There are no birds visible outside Tricia’s window but one, a tiny bird perched at the tip of the tallest tree. That bird hasn’t moved in awhile and I’m beginning to think it might be a leaf. When I look away and then back, it’s in a different position, but it still isn’t moving.
“You know how you associate certain albums with certain times and places? This one reminds me of living in my old studio apartment. The one I mentioned before.”
I feel a similar association with a song that comes on later. But the one overwhelming thing that this song makes me recall is itself. The song is timeless.
When it ends, iTunes plays through the rest of the album. Then, before moving on to something else, it chooses to play that song again. The feeling of hearing it rushes over me as strongly as ever, but the associations I feel have shifted. There is still the song, but now I also picture the moment we heard it the last time.
Dancing with my neighbors in the entryway of someone’s apartment, I catch sight of myself in a mirror and notice that I still can’t dance. My head bobs to one rhythm, my feet shuffle to another, and neither of these motions resemble the tempo of the song that’s playing. So I reposition myself directly in front of the mirror, turn away from it, and keep moving.
- If you have a particular understanding of one aspect of world affairs and you believe that the majority of the public’s understanding of this matter is more or less consistent with yours, and if one day the media confirms your understanding of this matter but reports it as new information, then you were misinformed.
- If a barber tries to put product in your hair, don’t resist. He’s probably right to do it, and you can wash it out when you get home anyway.
- Something about friendship, distance and making space, time and loss. It’s hard to explain.
- The “Robin laid an egg” line in the schoolyard version of Jingle Bells is a pun. I never realize that until last week.
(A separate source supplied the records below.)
-- pv_equiv track=rewrite | github.com/RJTPP/ROUGE-Evaluation-Tool | rouge_score.py | get_dp_matrix
-- ===== SOURCE A (Python) =====
-- from typing import Union, Tuple, List
--
-- def get_dp_matrix(text1: str, text2: str) -> List[List[int]]:
--     words1 = text1.split()
--     words2 = text2.split()
--     m, n = len(words1), len(words2)
--
--     dp = [[0] * (n + 1) for _ in range(m + 1)]
--
--     # Fill DP table
--     for i in range(1, m + 1):
--         for j in range(1, n + 1):
--             # word matches
--             if words1[i - 1] == words2[j - 1]:
--                 dp[i][j] = dp[i - 1][j - 1] + 1
--             # word doesn't match
--             else:
--                 dp[i][j] = max(dp[i - 1][j], dp[i][j - 1])
--
--     return dp
-- ===== SOURCE B (Python) =====
-- def get_dp_matrix(text1: str, text2: str):
--     words1 = text1.split()
--     words2 = text2.split()
--     memo = {}
--
--     def lcs(i, j):
--         if i == 0 or j == 0:
--             return 0
--         key = (i, j)
--         if key in memo:
--             return memo[key]
--         if words1[i - 1] == words2[j - 1]:
--             r = lcs(i - 1, j - 1) + 1
--         else:
--             r = max(lcs(i - 1, j), lcs(i, j - 1))
--         memo[key] = r
--         return r
--
--     return [[lcs(i, j) for j in range(len(words2) + 1)]
--             for i in range(len(words1) + 1)]
-- ===== Notes on version B (the rewrite author's own statement) =====
-- stated objective: alternative
-- what changed: A preallocates an (m+1)x(n+1) zero matrix and fills it bottom-up by 2-D index assignment in two nested range loops; B computes each cell by a top-down recursive function lcs(i,j) caching results in a memo dictionary, and assembles the matrix by querying that recursion for every cell.
import Mathlib
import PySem

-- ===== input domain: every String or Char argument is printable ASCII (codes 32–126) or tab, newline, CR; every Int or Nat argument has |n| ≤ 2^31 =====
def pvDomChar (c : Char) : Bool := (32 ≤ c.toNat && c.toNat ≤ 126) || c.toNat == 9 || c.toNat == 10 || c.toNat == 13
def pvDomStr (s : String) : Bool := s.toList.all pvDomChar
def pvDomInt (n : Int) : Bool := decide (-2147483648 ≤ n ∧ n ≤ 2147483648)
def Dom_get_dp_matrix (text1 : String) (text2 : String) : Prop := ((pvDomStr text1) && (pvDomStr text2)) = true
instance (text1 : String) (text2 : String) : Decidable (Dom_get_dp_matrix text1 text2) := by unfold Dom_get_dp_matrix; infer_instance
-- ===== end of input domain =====

-- B replaces A's bottom-up nested-loop matrix fill with a top-down memoized recursion
-- (a cell is computed on demand and cached in a dictionary); objective: alternative.

-- ===== PORT A =====
-- pyGetD/pySetD are exact here: every index A uses (i in 1..m, j in 1..n, i-1, j-1) is in range.
def get_dp_matrix (text1 : String) (text2 : String) : List (List Int) :=
  let words1 := PySem.Str.split₀ text1
  let words2 := PySem.Str.split₀ text2
  let m := words1.length
  let n := words2.length
  let dp : List (List Int) := List.replicate (m + 1) (List.replicate (n + 1) 0)
  (PySem.List.pyRange 1 ((m : Int) + 1) 1).foldl (fun dp i =>
    (PySem.List.pyRange 1 ((n : Int) + 1) 1).foldl (fun dp j =>
      let v : Int :=
        if PySem.List.pyGetD words1 (i - 1) "" == PySem.List.pyGetD words2 (j - 1) "" then
          PySem.List.pyGetD (PySem.List.pyGetD dp (i - 1) []) (j - 1) 0 + 1
        else
          max (PySem.List.pyGetD (PySem.List.pyGetD dp (i - 1) []) j 0)
              (PySem.List.pyGetD (PySem.List.pyGetD dp i []) (j - 1) 0)
      PySem.List.pySetD dp i (PySem.List.pySetD (PySem.List.pyGetD dp i []) j v)) dp) dp

-- ===== PORT B =====
-- the recursive helper lcs(i, j) of Source B; the memo dictionary (mutable in Python) is
-- threaded through explicitly.  List.getD is exact for words1[i-1]/words2[j-1]: the
-- callers only pass 1 ≤ i ≤ m, 1 ≤ j ≤ n, so the index is always in range.
def pvLcs (ws1 ws2 : List String) (i j : Nat) (memo : PySem.Dict (Nat × Nat) Int) :
    Int × PySem.Dict (Nat × Nat) Int :=
  if _h : i = 0 ∨ j = 0 then (0, memo)
  else
    match memo.get? (i, j) with
    | some r => (r, memo)
    | none =>
      let p : Int × PySem.Dict (Nat × Nat) Int :=
        if ws1.getD (i - 1) "" == ws2.getD (j - 1) "" then
          let q := pvLcs ws1 ws2 (i - 1) (j - 1) memo
          (q.1 + 1, q.2)
        else
          let q1 := pvLcs ws1 ws2 (i - 1) j memo
          let q2 := pvLcs ws1 ws2 i (j - 1) q1.2
          (max q1.1 q2.1, q2.2)
      (p.1, p.2.insert (i, j) p.1)
termination_by i + j
decreasing_by all_goals omega

def get_dp_matrix_alt (text1 : String) (text2 : String) : List (List Int) :=
  let words1 := PySem.Str.split₀ text1
  let words2 := PySem.Str.split₀ text2
  ((List.range (words1.length + 1)).foldl
    (fun (st : List (List Int) × PySem.Dict (Nat × Nat) Int) i =>
      let rm := (List.range (words2.length + 1)).foldl
        (fun (st2 : List Int × PySem.Dict (Nat × Nat) Int) j =>
          let p := pvLcs words1 words2 i j st2.2
          (st2.1 ++ [p.1], p.2)) (([] : List Int), st.2)
      (st.1 ++ [rm.1], rm.2)) (([] : List (List Int)), PySem.Dict.empty)).1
You know, I knew the younger brother of the guy who added the “Joker got away” line. He was in my class. True story.
- Chas, I never answered your question. The thing is I don’t miss my childhood much, or anyway I don’t miss it often. My chilhood was easy enough and happy enough. I’m sentimental about it at times and am always curious about other people’s childhoods. But I think I prefer being an adult more than I did being a child. I think I’m getting better at it too.
- Calendar tomorrow.
Okay. Enough reflecting. I’m going to go kick 2006’s ass. You got my back?
The fog filled in the street during the ten or twenty minutes that I was inside. I cut through the park on the way home, attracted by the glowing lights. When I stepped off the track, the grass crackled. It was stiff with fresh frost.
A crow cries out from an overhead tree branch. I look up and it repeats its call. It’s cold, I can see its breath.